■ Aim of the exercise ■
Reproduce the following entries exactly, leaving nothing out.

○ ○ ○ ○ ○ ○ ○

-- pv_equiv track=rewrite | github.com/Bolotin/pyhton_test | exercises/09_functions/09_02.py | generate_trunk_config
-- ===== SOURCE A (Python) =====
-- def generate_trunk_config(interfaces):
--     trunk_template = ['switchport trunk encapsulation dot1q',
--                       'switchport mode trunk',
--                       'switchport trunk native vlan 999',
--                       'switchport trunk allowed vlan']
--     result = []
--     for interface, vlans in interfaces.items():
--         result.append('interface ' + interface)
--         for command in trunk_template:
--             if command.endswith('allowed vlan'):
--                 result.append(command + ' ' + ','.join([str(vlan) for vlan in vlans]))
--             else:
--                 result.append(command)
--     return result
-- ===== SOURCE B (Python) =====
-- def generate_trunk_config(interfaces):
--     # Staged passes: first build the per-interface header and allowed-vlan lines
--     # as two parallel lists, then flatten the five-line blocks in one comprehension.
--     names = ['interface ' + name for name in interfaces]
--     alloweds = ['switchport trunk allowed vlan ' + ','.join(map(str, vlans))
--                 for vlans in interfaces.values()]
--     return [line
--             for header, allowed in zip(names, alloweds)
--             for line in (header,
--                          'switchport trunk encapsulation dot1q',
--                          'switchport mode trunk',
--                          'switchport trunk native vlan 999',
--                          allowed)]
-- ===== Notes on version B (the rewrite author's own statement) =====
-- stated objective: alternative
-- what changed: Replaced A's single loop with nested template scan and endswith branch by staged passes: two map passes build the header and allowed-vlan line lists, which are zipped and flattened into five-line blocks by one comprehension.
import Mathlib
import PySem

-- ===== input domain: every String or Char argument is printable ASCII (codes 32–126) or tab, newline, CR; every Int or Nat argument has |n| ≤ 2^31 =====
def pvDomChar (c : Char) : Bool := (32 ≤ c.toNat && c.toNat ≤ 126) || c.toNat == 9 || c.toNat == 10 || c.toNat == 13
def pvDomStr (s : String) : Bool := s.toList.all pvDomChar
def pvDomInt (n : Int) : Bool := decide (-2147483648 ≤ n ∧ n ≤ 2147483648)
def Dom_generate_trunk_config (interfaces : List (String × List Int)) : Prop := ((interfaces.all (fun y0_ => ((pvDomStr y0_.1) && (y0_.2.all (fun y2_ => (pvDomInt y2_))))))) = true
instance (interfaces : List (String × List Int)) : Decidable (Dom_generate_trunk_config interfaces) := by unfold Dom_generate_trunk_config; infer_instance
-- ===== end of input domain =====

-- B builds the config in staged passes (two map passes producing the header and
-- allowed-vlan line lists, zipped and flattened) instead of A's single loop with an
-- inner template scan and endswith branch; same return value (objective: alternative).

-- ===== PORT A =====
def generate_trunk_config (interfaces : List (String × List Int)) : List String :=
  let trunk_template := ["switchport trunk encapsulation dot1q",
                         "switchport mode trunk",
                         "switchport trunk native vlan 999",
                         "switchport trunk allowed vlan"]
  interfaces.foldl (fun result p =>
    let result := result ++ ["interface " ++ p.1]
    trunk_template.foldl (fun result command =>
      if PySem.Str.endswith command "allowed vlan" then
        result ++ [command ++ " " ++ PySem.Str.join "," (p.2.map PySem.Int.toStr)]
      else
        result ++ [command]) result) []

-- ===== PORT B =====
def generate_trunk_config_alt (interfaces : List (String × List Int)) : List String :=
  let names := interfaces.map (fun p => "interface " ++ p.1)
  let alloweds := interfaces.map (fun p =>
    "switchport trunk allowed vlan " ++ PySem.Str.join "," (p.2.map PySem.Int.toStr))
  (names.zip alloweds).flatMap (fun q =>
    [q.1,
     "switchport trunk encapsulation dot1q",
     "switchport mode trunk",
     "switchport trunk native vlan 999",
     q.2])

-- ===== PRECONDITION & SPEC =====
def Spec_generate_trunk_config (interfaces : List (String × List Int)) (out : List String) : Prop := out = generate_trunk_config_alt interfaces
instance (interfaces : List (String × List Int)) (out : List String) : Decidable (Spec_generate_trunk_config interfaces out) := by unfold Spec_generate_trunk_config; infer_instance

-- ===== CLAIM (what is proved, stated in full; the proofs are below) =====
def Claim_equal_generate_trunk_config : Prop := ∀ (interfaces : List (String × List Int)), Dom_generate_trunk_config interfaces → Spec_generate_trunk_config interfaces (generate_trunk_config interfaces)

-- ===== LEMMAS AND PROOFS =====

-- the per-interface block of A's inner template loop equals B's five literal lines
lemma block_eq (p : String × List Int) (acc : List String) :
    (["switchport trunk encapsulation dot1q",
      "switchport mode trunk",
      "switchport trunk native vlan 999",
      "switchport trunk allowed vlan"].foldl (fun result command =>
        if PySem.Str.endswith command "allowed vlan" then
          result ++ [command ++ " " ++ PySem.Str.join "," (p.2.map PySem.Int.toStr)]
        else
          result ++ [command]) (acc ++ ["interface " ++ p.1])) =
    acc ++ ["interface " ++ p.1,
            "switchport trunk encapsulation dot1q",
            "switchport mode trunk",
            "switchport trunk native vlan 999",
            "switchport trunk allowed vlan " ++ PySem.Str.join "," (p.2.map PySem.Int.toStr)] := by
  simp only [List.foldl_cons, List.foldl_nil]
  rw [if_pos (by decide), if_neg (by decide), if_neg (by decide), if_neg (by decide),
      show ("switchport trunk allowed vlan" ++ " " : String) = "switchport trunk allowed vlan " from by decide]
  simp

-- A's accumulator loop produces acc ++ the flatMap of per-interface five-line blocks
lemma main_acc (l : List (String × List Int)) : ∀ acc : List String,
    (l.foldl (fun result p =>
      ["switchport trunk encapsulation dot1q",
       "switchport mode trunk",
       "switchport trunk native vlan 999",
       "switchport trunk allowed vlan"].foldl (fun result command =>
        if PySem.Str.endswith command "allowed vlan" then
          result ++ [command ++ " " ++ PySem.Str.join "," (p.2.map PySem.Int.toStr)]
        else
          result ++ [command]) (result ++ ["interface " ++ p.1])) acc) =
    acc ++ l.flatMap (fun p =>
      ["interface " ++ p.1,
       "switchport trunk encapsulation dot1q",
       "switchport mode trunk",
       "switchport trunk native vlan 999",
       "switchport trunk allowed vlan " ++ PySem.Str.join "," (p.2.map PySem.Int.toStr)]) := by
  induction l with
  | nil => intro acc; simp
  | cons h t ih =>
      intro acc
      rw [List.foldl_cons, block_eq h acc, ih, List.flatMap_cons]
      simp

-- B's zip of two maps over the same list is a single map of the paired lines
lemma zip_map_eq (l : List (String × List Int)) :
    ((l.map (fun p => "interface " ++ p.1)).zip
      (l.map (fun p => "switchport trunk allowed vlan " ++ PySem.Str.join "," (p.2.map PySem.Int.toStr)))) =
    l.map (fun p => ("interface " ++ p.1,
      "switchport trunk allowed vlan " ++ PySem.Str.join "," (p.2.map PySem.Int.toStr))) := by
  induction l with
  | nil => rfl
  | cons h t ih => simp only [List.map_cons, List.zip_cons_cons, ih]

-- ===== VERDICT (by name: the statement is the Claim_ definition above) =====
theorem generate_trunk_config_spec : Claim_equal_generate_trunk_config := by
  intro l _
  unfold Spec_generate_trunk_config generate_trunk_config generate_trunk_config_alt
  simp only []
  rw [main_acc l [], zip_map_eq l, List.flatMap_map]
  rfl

○ ○ ○ ○ ○ ○ ○

■ Result of this exercise ■
-- pv_equiv track=rewrite | github.com/Bolotin/pyhton_test | exercises/09_functions/09_02.py | generate_trunk_config
-- ===== SOURCE A (Python) =====
-- def generate_trunk_config(interfaces):
--     trunk_template = ['switchport trunk encapsulation dot1q',
--                       'switchport mode trunk',
--                       'switchport trunk native vlan 999',
--                       'switchport trunk allowed vlan']
--     result = []
--     for interface, vlans in interfaces.items():
--         result.append('interface ' + interface)
--         for command in trunk_template:
--             if command.endswith('allowed vlan'):
--                 result.append(command + ' ' + ','.join([str(vlan) for vlan in vlans]))
--             else:
--                 result.append(command)
--     return result
-- ===== SOURCE B (Python) =====
-- def generate_trunk_config(interfaces):
--     # Staged passes: first build the per-interface header and allowed-vlan lines
--     # as two parallel lists, then flatten the five-line blocks in one comprehension.
--     names = ['interface ' + name for name in interfaces]
--     alloweds = ['switchport trunk allowed vlan ' + ','.join(map(str, vlans))
--                 for vlans in interfaces.values()]
--     return [line
--             for header, allowed in zip(names, alloweds)
--             for line in (header,
--                          'switchport trunk encapsulation dot1q',
--                          'switchport mode trunk',
--                          'switchport trunk native vlan 999',
--                          allowed)]
-- ===== Notes on version B (the rewrite author's own statement) =====
-- stated objective: alternative
-- what changed: Replaced A's single loop with nested template scan and endswith branch by staged passes: two map passes build the header and allowed-vlan line lists, which are zipped and flattened into five-line blocks by one comprehension.
import Mathlib
import PySem

-- ===== input domain: every String or Char argument is printable ASCII (codes 32–126) or tab, newline, CR; every Int or Nat argument has |n| ≤ 2^31 =====
def pvDomChar (c : Char) : Bool := (32 ≤ c.toNat && c.toNat ≤ 126) || c.toNat == 9 || c.toNat == 10 || c.toNat == 13
def pvDomStr (s : String) : Bool := s.toList.all pvDomChar
def pvDomInt (n : Int) : Bool := decide (-2147483648 ≤ n ∧ n ≤ 2147483648)
def Dom_generate_trunk_config (interfaces : List (String × List Int)) : Prop := ((interfaces.all (fun y0_ => ((pvDomStr y0_.1) && (y0_.2.all (fun y2_ => (pvDomInt y2_))))))) = true
instance (interfaces : List (String × List Int)) : Decidable (Dom_generate_trunk_config interfaces) := by unfold Dom_generate_trunk_config; infer_instance
-- ===== end of input domain =====

-- B builds the config in staged passes (two map passes producing the header and
-- allowed-vlan line lists, zipped and flattened) instead of A's single loop with an
-- inner template scan and endswith branch; same return value (objective: alternative).

-- ===== PORT A =====
def generate_trunk_config (interfaces : List (String × List Int)) : List String :=
  let trunk_template := ["switchport trunk encapsulation dot1q",
                         "switchport mode trunk",
                         "switchport trunk native vlan 999",
                         "switchport trunk allowed vlan"]
  interfaces.foldl (fun result p =>
    let result := result ++ ["interface " ++ p.1]
    trunk_template.foldl (fun result command =>
      if PySem.Str.endswith command "allowed vlan" then
        result ++ [command ++ " " ++ PySem.Str.join "," (p.2.map PySem.Int.toStr)]
      else
        result ++ [command]) result) []

-- ===== PORT B =====
def generate_trunk_config_alt (interfaces : List (String × List Int)) : List String :=
  let names := interfaces.map (fun p => "interface " ++ p.1)
  let alloweds := interfaces.map (fun p =>
    "switchport trunk allowed vlan " ++ PySem.Str.join "," (p.2.map PySem.Int.toStr))
  (names.zip alloweds).flatMap (fun q =>
    [q.1,
     "switchport trunk encapsulation dot1q",
     "switchport mode trunk",
     "switchport trunk native vlan 999",
     q.2])

-- ===== PRECONDITION & SPEC =====
def Spec_generate_trunk_config (interfaces : List (String × List Int)) (out : List String) : Prop := out = generate_trunk_config_alt interfaces
instance (interfaces : List (String × List Int)) (out : List String) : Decidable (Spec_generate_trunk_config interfaces out) := by unfold Spec_generate_trunk_config; infer_instance

-- ===== CLAIM (what is proved, stated in full; the proofs are below) =====
def Claim_equal_generate_trunk_config : Prop := ∀ (interfaces : List (String × List Int)), Dom_generate_trunk_config interfaces → Spec_generate_trunk_config interfaces (generate_trunk_config interfaces)

-- ===== LEMMAS AND PROOFS =====

-- the per-interface block of A's inner template loop equals B's five literal lines
lemma block_eq (p : String × List Int) (acc : List String) :
    (["switchport trunk encapsulation dot1q",
      "switchport mode trunk",
      "switchport trunk native vlan 999",
      "switchport trunk allowed vlan"].foldl (fun result command =>
        if PySem.Str.endswith command "allowed vlan" then
          result ++ [command ++ " " ++ PySem.Str.join "," (p.2.map PySem.Int.toStr)]
        else
          result ++ [command]) (acc ++ ["interface " ++ p.1])) =
    acc ++ ["interface " ++ p.1,
            "switchport trunk encapsulation dot1q",
            "switchport mode trunk",
            "switchport trunk native vlan 999",
            "switchport trunk allowed vlan " ++ PySem.Str.join "," (p.2.map PySem.Int.toStr)] := by
  simp only [List.foldl_cons, List.foldl_nil]
  rw [if_pos (by decide), if_neg (by decide), if_neg (by decide), if_neg (by decide),
      show ("switchport trunk allowed vlan" ++ " " : String) = "switchport trunk allowed vlan " from by decide]
  simp

-- A's accumulator loop produces acc ++ the flatMap of per-interface five-line blocks
lemma main_acc (l : List (String × List Int)) : ∀ acc : List String,
    (l.foldl (fun result p =>
      ["switchport trunk encapsulation dot1q",
       "switchport mode trunk",
       "switchport trunk native vlan 999",
       "switchport trunk allowed vlan"].foldl (fun result command =>
        if PySem.Str.endswith command "allowed vlan" then
          result ++ [command ++ " " ++ PySem.Str.join "," (p.2.map PySem.Int.toStr)]
        else
          result ++ [command]) (result ++ ["interface " ++ p.1])) acc) =
    acc ++ l.flatMap (fun p =>
      ["interface " ++ p.1,
       "switchport trunk encapsulation dot1q",
       "switchport mode trunk",
       "switchport trunk native vlan 999",
       "switchport trunk allowed vlan " ++ PySem.Str.join "," (p.2.map PySem.Int.toStr)]) := by
  induction l with
  | nil => intro acc; simp
  | cons h t ih =>
      intro acc
      rw [List.foldl_cons, block_eq h acc, ih, List.flatMap_cons]
      simp

-- B's zip of two maps over the same list is a single map of the paired lines
lemma zip_map_eq (l : List (String × List Int)) :
    ((l.map (fun p => "interface " ++ p.1)).zip
      (l.map (fun p => "switchport trunk allowed vlan " ++ PySem.Str.join "," (p.2.map PySem.Int.toStr)))) =
    l.map (fun p => ("interface " ++ p.1,
      "switchport trunk allowed vlan " ++ PySem.Str.join "," (p.2.map PySem.Int.toStr))) := by
  induction l with
  | nil => rfl
  | cons h t ih => simp only [List.map_cons, List.zip_cons_cons, ih]

-- ===== VERDICT (by name: the statement is the Claim_ definition above) =====
theorem generate_trunk_config_spec : Claim_equal_generate_trunk_config := by
  intro l _
  unfold Spec_generate_trunk_config generate_trunk_config generate_trunk_config_alt
  simp only []
  rw [main_acc l [], zip_map_eq l, List.flatMap_map]
  rfl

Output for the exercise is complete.